MannKind Corp., the most aggressive company pushing ahead on bringing inhalable insulin to market post the Exubera debacle, took a hit last week when it was forced to announce that a critical marketing partnership didn’t pan out. Investors are now fighting over the company’s future.
As a PWD who watched the whole sordid Exubera story play out with a sad smirk on my face (we all knew the product was too clunky and hard to use – but darn, did they waste some money finding out!), I’m not sure whether I should be rooting for MannKind or not. I have mixed feelings on the whole notion of inhalable insulin, mainly because I worry about safety: we still have no clue what the long-term effects of insulin in the lungs will be. Who wants to be a guinea pig to find out? There’s also the problem of setting doses of the inhalable stuff, which per definition cannot be nearly as precise that with injections.
On the safety issue, BioWorld Today reports that MannKind does not expect Afresa to have to be reviewed by the FDA’s Endocrine and Metabolic Advisory Committee before it gains approval, hopefully early next year. The FDA is already “comfortable with insulin,” a company spokesperson says.
But a few paragraphs later, the story notes that “while Exubera was simply an inhaled version of injectable insulin, Afresa has very different pharmacokinetics and pharmacodynamics.” So why no scrutiny by the FDA endocrine experts?
According to MannKind: “The drug acts quickly, allowing better glucose control, yet it allows insulin levels to return to normal after digestion, preventing hypoglycemia and the need for diabetic patients to eat just to manage their insulin… (the company) has observed ‘absolutely clean histology’ with no indications of cancer risk in preclinical or clinical studies.” I hope they have loads of data on that last bit.

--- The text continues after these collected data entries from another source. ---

-- pv_equiv track=rewrite | github.com/Walid-Berrouk/AlphaCTF2k23_Write-Ups | cryptography/Ez_Crypto/decrypt.py | flag_back
-- ===== SOURCE A (Python) =====
-- def flag_back(enc, chars) :
--     chars_forbidden = '&~#[]|`\^@$£%!?;:,.§<>=+/)(éèçà'
--
--     flag_stars = ""
--     for i in chars :
--         if i in chars_forbidden :
--             continue
--
--         flag_stars += i
--
--     # Get flag back
--
--     cpt = 0
--     flag = ""
--     for i in flag_stars :
--         if i == "*" :
--             flag += enc[cpt]
--             cpt += 1
--         else :
--             flag += i
--
--     return flag
-- ===== SOURCE B (Python) =====
-- def flag_back(enc, chars):
--     forbidden = '&~#[]|`\^@$£%!?;:,.§<>=+/)(éèçà'
--     parts = ''.join(c for c in chars if c not in forbidden).split('*')
--     pieces = [parts[0]]
--     for i in range(1, len(parts)):
--         pieces.append(enc[i - 1])
--         pieces.append(parts[i])
--     return ''.join(pieces)
-- ===== Notes on version B (the rewrite author's own statement) =====
-- stated objective: alternative
-- what changed: Instead of A's build-filtered-string-then-rescan-per-character loop, B filters with a comprehension, splits the filtered string on '*', and interleaves the resulting segments with successive characters of enc.
import Mathlib
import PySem

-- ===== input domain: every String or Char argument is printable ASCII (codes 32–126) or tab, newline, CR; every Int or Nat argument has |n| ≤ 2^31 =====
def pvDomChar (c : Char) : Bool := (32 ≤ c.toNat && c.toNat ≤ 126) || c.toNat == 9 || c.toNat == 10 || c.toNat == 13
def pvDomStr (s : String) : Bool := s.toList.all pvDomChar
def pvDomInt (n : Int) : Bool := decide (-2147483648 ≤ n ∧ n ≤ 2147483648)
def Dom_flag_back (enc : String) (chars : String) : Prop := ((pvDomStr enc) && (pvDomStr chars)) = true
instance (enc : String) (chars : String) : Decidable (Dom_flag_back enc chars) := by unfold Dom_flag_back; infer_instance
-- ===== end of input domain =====

-- B replaces A's per-character rescan with a split-on-'*'-and-interleave-with-enc decomposition;
-- return values agree wherever A returns (objective: alternative).

-- ===== PORT A =====
-- the forbidden characters string of A ('\^' in the Python literal is backslash then caret)
def pvForbidden : List Char := "&~#[]|`\\^@$£%!?;:,.§<>=+/)(éèçà".toList

-- second loop body of A; `none` threads Python's IndexError from enc[cpt] (cpt only ever ≥ 0)
def pvStepA (enc : List Char) (st : Option (Nat × List Char)) (i : Char) : Option (Nat × List Char) :=
  match st with
  | none => none
  | some (cpt, flag) =>
    if i = '*' then
      match enc[cpt]? with
      | some c => some (cpt + 1, flag ++ [c])
      | none => none
    else some (cpt, flag ++ [i])

def flag_back (enc : String) (chars : String) : String :=
  -- first loop: flag_stars += i unless i in chars_forbidden ('i in str' on a single char = membership)
  let flag_stars : List Char :=
    chars.toList.foldl (fun acc i => if pvForbidden.contains i then acc else acc ++ [i]) []
  -- second loop over flag_stars
  match flag_stars.foldl (pvStepA enc.toList) (some (0, [])) with
  | some (_, flag) => String.ofList flag
  | none => ""   -- unreachable under Pre_flag_back (Python raises IndexError here)

-- ===== PORT B =====
-- hand port of str.split('*'): returns (segment before the first '*', the remaining segments);
-- exact: Python's split yields at least one segment, here the first component
def pvSplitStars : List Char → List Char × List (List Char)
  | [] => ([], [])
  | c :: cs =>
    let (p, ps) := pvSplitStars cs
    if c = '*' then ([], p :: ps) else (c :: p, ps)

-- B's loop over parts[1:]: between consecutive segments insert enc[i]; `none` = Python IndexError
def pvInterleave (enc : List Char) : Nat → List (List Char) → Option (List Char)
  | _, [] => some []
  | i, p :: ps =>
    match enc[i]? with
    | none => none
    | some e => (pvInterleave enc (i + 1) ps).map (fun r => e :: (p ++ r))

def flag_back_alt (enc : String) (chars : String) : String :=
  let filtered := chars.toList.filter (fun c => !pvForbidden.contains c)
  let (p0, rest) := pvSplitStars filtered
  match pvInterleave enc.toList 0 rest with
  | some r => String.ofList (p0 ++ r)
  | none => ""   -- unreachable under Pre_flag_back (Python raises IndexError here)

-- ===== PRECONDITION & SPEC =====
-- Pre_ excludes exactly the inputs where Python A raises IndexError: more '*' to substitute
-- than characters in enc ('*' is never forbidden, so the stars surviving the filter are all of them).
def Pre_flag_back (enc : String) (chars : String) : Prop :=
  chars.toList.count '*' ≤ enc.toList.length
instance (enc : String) (chars : String) : Decidable (Pre_flag_back enc chars) := by
  unfold Pre_flag_back; infer_instance

def pvWitness_flag_back : String × String := ("AB", "x*!y*?")

def Spec_flag_back (enc : String) (chars : String) (out : String) : Prop := out = flag_back_alt enc chars
instance (enc : String) (chars : String) (out : String) : Decidable (Spec_flag_back enc chars out) := by unfold Spec_flag_back; infer_instance

-- ===== CLAIM (what is proved, stated in full; the proofs are below) =====
def Claim_equal_flag_back : Prop := ∀ (enc : String) (chars : String), Dom_flag_back enc chars → Pre_flag_back enc chars → Spec_flag_back enc chars (flag_back enc chars)

-- ===== LEMMAS AND PROOFS =====

-- A's first loop is a filter
theorem pvFilter_loop (l : List Char) (acc : List Char) :
    l.foldl (fun acc i => if pvForbidden.contains i then acc else acc ++ [i]) acc
      = acc ++ l.filter (fun i => !pvForbidden.contains i) := by
  induction l generalizing acc with
  | nil => simp
  | cons x xs ih =>
    rw [List.foldl_cons, ih, List.filter_cons]
    by_cases h : x ∈ pvForbidden <;> simp [h]

-- A's second loop computed via B's split-and-interleave decomposition
theorem pvStepA_none (enc : List Char) (l : List Char) :
    l.foldl (pvStepA enc) none = none := by
  induction l with
  | nil => rfl
  | cons x xs ih => simpa [pvStepA] using ih

theorem pvSplitFold (enc : List Char) (l : List Char) (cpt : Nat) (flag : List Char) :
    l.foldl (pvStepA enc) (some (cpt, flag)) =
      (pvInterleave enc cpt (pvSplitStars l).2).map
        (fun r => (cpt + (pvSplitStars l).2.length, flag ++ (pvSplitStars l).1 ++ r)) := by
  induction l generalizing cpt flag with
  | nil => simp [pvSplitStars, pvInterleave]
  | cons c cs ih =>
    by_cases hs : c = '*'
    · subst hs
      cases he : enc[cpt]? with
      | none =>
        simp [List.foldl_cons, pvStepA, he, pvSplitStars, pvInterleave, pvStepA_none]
      | some e =>
        simp only [List.foldl_cons, pvStepA, he, if_true]
        rw [ih (cpt + 1) (flag ++ [e])]
        simp only [pvSplitStars, pvInterleave, he, if_true]
        cases pvInterleave enc (cpt + 1) (pvSplitStars cs).2 with
        | none => rfl
        | some r =>
          simp only [Option.map_some]
          refine congrArg some (Prod.ext ?_ ?_)
          · simp; omega
          · simp
    · simp only [List.foldl_cons, pvStepA, if_neg hs]
      rw [ih cpt (flag ++ [c])]
      simp [pvSplitStars, hs]

-- ===== VERDICT (by name: the statement is the Claim_ definition above) =====
theorem flag_back_spec : Claim_equal_flag_back := by
  intro enc chars _ _
  unfold Spec_flag_back flag_back flag_back_alt
  simp only [pvFilter_loop, List.nil_append, pvSplitFold]
  cases pvInterleave enc.toList 0 (pvSplitStars (chars.toList.filter (fun c => !pvForbidden.contains c))).2 with
  | none => rfl
  | some r => rfl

It also bothers me how central money is to the whole conversation around Afresa. Let’s be clear: Afresa is targeted at Type 2 patients who need basal (background) insulin only. “As happens so often in the diabetes space, investors look at the epidemic growth rate of (Type 2) diabetes and begin to see dollar signs,” writes David Kliff of Diabetic Investor. “In the real world injection fears are vastly over-rated and the reason more physicians do not prescribe insulin therapy has more to do with fears of hypoglycemia and need for greater patient education. But … it is much easier to buy into the needle fear story than to actually research the insulin market and understand its complex dynamics.”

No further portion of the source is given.